Work to be completed: Please count the lines in the entries below that include the word "pvAlphaChars", and give only the number.

Stored data:
□ □ □ □ □ □ □

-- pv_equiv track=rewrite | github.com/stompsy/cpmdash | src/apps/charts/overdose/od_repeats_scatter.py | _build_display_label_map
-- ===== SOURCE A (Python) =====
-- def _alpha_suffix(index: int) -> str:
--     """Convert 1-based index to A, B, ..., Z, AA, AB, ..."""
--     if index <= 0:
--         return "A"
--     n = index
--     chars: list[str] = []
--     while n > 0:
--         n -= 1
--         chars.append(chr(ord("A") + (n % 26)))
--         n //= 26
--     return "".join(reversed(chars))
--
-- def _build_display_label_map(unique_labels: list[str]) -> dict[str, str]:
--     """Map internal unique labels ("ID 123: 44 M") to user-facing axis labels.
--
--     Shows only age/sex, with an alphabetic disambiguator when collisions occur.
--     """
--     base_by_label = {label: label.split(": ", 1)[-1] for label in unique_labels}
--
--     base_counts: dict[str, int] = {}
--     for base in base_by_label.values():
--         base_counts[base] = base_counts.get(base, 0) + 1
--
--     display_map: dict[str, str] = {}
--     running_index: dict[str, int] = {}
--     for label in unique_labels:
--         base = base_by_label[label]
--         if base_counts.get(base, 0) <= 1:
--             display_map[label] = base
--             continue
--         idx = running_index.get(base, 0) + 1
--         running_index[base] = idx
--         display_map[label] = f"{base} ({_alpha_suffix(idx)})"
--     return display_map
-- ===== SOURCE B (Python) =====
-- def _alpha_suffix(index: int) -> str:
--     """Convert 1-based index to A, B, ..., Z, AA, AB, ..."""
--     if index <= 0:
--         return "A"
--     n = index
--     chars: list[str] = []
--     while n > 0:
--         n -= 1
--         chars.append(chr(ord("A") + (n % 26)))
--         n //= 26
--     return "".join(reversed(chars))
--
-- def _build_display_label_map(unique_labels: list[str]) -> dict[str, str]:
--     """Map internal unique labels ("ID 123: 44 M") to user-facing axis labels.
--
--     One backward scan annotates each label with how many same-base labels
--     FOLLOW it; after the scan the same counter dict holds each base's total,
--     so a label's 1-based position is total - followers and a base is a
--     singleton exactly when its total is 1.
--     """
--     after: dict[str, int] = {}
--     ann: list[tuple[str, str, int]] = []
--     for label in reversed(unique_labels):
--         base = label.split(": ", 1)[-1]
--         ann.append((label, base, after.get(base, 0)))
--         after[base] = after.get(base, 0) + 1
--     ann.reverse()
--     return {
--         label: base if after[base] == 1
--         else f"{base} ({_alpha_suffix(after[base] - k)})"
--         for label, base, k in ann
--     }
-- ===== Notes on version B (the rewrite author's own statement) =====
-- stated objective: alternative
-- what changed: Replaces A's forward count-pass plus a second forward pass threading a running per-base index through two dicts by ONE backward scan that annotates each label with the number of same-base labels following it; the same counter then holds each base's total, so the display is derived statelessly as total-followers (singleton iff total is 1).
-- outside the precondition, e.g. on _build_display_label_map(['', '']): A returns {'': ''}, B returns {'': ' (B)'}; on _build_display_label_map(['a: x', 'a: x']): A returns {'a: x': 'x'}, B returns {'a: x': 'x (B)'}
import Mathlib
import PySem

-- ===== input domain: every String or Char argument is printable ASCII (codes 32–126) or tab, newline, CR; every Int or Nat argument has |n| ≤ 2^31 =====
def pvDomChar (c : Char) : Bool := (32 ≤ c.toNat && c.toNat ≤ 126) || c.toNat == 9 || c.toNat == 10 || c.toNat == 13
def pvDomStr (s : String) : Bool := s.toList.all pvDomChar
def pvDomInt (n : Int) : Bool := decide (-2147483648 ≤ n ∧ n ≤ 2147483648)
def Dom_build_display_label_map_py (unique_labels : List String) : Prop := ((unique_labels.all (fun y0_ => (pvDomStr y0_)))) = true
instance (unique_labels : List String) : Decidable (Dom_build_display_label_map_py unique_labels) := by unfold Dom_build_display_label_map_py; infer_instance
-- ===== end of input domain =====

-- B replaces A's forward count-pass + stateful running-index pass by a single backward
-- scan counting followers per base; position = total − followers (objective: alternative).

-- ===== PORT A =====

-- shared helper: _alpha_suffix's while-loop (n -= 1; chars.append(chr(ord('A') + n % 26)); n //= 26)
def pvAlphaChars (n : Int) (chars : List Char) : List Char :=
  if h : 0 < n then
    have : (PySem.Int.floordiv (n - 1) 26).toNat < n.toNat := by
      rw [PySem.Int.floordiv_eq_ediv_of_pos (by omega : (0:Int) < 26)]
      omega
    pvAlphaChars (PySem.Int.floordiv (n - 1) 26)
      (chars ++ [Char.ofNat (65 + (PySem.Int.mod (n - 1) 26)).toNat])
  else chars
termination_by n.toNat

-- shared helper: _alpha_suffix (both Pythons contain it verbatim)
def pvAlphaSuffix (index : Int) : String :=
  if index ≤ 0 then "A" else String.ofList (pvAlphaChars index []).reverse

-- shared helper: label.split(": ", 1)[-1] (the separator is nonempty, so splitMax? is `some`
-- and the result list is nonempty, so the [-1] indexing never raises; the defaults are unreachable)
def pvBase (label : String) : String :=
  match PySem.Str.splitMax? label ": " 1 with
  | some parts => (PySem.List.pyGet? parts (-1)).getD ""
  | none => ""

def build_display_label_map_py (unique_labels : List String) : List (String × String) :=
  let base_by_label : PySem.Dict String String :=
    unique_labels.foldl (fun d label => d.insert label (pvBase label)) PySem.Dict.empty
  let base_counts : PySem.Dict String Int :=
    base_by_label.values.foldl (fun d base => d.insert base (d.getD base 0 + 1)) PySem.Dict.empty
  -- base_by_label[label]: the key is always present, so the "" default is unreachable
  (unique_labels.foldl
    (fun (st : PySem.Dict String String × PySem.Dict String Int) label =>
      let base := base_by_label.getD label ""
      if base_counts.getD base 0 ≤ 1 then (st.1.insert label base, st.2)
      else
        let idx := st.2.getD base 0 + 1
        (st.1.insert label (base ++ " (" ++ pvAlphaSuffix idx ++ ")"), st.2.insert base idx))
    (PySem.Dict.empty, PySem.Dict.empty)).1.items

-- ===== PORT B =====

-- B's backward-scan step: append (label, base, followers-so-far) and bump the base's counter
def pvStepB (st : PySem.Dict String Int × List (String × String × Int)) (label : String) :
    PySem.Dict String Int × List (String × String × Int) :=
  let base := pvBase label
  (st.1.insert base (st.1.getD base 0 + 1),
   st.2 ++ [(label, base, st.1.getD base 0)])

□ □ □ □ □ □ □

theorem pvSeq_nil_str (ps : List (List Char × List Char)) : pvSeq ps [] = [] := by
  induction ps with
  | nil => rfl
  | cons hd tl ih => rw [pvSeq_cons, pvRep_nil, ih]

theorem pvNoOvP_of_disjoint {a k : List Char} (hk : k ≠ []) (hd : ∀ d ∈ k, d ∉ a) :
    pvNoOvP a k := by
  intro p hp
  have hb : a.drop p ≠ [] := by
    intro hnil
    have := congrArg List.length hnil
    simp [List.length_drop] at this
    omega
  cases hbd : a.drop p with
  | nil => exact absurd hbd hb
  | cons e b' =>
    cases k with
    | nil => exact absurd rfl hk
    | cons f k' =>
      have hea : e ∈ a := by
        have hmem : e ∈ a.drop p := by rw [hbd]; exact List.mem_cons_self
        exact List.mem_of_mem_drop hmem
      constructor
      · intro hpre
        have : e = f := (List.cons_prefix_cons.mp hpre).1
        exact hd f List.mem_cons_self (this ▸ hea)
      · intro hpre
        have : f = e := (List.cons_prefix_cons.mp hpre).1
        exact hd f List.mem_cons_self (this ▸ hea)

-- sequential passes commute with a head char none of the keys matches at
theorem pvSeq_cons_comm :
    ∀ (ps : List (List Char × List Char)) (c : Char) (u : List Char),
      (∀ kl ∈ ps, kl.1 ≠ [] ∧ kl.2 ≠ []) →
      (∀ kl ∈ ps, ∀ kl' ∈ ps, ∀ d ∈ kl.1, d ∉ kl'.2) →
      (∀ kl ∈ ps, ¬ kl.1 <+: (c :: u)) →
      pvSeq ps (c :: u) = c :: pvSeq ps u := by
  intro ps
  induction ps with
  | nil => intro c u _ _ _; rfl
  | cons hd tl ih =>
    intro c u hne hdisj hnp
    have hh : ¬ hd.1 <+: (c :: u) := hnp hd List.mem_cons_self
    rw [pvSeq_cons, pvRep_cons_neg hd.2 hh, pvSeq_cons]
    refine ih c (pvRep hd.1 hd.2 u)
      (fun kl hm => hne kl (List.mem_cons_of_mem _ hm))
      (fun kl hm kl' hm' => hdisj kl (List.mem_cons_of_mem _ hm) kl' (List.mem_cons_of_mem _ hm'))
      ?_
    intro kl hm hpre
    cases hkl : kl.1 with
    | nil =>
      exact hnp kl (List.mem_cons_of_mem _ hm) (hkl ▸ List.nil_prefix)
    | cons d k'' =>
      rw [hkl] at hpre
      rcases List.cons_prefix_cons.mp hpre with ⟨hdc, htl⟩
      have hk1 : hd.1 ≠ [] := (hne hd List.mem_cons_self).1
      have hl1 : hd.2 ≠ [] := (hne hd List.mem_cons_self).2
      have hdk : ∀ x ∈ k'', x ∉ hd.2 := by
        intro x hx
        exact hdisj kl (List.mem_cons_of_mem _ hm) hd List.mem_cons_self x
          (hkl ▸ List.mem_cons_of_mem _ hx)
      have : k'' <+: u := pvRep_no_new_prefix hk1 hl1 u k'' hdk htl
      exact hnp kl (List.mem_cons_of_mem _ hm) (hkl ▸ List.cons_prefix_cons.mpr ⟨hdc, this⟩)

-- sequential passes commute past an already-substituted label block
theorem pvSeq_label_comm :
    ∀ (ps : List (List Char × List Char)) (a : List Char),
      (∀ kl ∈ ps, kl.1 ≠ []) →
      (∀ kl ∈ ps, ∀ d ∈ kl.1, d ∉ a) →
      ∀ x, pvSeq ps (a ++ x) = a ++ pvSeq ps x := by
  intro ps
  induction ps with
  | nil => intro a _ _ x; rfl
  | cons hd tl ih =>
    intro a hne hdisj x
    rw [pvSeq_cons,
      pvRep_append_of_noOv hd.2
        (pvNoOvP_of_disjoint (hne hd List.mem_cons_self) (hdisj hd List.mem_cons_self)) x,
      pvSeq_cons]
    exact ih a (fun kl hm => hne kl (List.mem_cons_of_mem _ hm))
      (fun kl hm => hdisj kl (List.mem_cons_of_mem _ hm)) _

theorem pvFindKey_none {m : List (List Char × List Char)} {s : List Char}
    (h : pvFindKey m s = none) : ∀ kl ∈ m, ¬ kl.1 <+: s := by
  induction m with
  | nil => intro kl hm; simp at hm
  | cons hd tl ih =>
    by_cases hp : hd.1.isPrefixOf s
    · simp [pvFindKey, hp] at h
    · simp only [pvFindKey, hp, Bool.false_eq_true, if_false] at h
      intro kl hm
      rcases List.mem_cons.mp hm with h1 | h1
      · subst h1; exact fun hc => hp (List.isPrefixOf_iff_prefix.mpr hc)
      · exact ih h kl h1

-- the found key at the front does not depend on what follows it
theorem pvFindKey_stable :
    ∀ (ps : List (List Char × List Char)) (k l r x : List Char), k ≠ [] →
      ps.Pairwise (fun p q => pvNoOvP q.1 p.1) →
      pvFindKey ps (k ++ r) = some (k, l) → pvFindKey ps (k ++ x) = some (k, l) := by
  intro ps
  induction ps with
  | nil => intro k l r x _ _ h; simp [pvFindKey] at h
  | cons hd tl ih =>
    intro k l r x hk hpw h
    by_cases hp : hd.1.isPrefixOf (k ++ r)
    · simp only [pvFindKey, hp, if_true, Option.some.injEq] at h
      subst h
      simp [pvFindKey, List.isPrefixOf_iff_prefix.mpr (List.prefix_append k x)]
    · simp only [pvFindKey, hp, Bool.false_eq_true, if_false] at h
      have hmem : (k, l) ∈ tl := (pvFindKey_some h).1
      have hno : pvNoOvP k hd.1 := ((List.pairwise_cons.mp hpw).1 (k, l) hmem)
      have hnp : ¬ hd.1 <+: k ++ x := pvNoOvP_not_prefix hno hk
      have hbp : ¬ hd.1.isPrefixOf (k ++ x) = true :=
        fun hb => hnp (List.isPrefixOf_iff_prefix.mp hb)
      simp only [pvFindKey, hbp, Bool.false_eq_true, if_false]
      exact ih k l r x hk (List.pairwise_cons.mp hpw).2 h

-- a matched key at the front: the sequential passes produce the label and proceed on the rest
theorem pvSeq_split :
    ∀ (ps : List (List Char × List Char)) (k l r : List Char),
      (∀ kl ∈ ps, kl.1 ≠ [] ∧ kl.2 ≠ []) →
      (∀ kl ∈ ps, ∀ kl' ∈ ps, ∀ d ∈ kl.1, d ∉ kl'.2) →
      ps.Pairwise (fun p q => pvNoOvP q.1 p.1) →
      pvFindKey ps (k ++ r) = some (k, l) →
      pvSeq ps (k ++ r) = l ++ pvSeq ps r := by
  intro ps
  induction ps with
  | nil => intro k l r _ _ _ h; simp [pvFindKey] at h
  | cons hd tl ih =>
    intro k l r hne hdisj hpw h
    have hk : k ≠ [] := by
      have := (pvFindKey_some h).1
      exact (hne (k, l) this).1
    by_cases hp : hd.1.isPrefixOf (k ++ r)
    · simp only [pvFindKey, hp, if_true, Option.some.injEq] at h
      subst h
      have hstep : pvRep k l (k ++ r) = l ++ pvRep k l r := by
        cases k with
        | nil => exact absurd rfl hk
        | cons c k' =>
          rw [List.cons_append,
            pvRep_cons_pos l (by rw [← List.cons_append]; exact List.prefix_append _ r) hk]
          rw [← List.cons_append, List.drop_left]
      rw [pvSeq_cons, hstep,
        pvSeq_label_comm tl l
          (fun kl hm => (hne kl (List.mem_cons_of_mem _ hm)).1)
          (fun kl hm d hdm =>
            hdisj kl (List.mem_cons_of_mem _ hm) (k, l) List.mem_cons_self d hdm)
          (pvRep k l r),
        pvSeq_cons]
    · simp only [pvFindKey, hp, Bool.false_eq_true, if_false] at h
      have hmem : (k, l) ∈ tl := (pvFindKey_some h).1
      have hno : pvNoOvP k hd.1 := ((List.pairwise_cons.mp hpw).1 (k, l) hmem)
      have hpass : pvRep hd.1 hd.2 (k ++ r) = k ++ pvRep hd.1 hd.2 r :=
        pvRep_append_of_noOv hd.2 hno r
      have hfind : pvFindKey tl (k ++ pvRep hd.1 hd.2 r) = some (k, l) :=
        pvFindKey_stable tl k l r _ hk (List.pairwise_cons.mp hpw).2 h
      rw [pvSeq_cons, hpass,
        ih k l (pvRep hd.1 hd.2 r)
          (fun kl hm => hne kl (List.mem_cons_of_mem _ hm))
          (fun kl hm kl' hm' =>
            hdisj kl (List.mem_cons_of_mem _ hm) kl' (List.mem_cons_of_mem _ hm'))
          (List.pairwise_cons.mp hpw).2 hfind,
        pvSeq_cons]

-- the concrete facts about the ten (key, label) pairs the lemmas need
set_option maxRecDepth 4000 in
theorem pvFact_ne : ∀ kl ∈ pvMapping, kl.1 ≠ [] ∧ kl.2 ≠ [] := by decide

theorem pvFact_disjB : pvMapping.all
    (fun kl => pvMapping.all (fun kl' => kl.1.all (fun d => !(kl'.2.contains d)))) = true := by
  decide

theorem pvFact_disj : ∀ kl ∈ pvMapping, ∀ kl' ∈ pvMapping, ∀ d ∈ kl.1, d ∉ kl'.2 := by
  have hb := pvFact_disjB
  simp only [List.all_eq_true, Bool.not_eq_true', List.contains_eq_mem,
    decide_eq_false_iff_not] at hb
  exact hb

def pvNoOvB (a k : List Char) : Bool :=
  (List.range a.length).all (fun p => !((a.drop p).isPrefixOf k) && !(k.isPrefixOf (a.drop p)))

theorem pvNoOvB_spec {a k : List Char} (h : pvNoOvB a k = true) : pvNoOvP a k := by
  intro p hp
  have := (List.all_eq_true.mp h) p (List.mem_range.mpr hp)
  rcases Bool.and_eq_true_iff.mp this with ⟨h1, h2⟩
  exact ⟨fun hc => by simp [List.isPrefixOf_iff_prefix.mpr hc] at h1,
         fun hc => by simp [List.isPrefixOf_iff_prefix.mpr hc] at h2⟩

□ □ □ □ □ □ □

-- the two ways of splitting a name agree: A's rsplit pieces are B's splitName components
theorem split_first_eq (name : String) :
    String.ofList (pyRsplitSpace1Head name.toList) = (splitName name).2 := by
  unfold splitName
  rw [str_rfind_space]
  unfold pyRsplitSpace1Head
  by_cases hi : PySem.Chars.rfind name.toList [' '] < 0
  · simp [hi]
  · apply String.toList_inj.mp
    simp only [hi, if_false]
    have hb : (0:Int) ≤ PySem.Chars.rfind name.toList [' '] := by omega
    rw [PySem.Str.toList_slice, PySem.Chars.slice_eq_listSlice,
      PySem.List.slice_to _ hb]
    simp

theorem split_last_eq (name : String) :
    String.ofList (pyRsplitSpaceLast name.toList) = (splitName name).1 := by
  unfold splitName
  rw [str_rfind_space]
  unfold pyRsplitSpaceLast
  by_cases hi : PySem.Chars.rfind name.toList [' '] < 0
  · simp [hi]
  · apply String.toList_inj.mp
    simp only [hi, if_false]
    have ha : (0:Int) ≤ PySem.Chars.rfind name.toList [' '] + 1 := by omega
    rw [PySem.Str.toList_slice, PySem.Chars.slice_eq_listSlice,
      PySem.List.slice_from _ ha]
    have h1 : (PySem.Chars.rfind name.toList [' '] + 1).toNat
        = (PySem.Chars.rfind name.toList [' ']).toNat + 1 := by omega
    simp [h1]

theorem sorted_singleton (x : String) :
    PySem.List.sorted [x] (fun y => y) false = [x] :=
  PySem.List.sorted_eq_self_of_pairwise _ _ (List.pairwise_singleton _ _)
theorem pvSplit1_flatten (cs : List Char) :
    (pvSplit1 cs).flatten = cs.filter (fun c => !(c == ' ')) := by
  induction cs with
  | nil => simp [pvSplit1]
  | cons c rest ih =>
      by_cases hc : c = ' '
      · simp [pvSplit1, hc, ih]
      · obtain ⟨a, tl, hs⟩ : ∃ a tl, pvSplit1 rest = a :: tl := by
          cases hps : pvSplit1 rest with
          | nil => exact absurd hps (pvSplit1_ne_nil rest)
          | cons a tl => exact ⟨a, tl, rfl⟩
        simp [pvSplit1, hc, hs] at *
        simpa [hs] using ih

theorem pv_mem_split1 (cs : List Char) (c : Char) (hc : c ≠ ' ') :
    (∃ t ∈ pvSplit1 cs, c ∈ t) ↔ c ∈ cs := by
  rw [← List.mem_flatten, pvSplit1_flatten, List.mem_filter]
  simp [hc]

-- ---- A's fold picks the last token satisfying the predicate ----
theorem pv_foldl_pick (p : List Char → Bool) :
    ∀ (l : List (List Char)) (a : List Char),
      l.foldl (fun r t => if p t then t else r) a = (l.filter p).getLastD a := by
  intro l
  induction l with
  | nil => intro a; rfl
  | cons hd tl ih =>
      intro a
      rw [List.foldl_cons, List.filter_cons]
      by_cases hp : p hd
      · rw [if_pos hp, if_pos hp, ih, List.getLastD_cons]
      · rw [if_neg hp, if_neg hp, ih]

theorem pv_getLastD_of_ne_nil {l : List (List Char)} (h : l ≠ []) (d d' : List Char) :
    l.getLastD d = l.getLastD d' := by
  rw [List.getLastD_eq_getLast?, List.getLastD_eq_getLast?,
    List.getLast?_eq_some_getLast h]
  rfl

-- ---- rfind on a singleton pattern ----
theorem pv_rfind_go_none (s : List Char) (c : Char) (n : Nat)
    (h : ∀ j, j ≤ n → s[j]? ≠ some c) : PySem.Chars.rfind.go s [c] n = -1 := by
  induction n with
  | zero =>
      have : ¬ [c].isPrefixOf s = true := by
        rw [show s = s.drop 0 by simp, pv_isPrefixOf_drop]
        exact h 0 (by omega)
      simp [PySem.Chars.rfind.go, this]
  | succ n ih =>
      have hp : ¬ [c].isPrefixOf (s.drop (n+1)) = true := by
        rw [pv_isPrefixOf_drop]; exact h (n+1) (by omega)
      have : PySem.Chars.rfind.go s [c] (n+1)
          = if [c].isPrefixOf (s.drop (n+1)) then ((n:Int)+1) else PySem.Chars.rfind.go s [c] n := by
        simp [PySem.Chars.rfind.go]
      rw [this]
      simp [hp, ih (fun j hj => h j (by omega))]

□ □ □ □ □ □ □

Response area: 3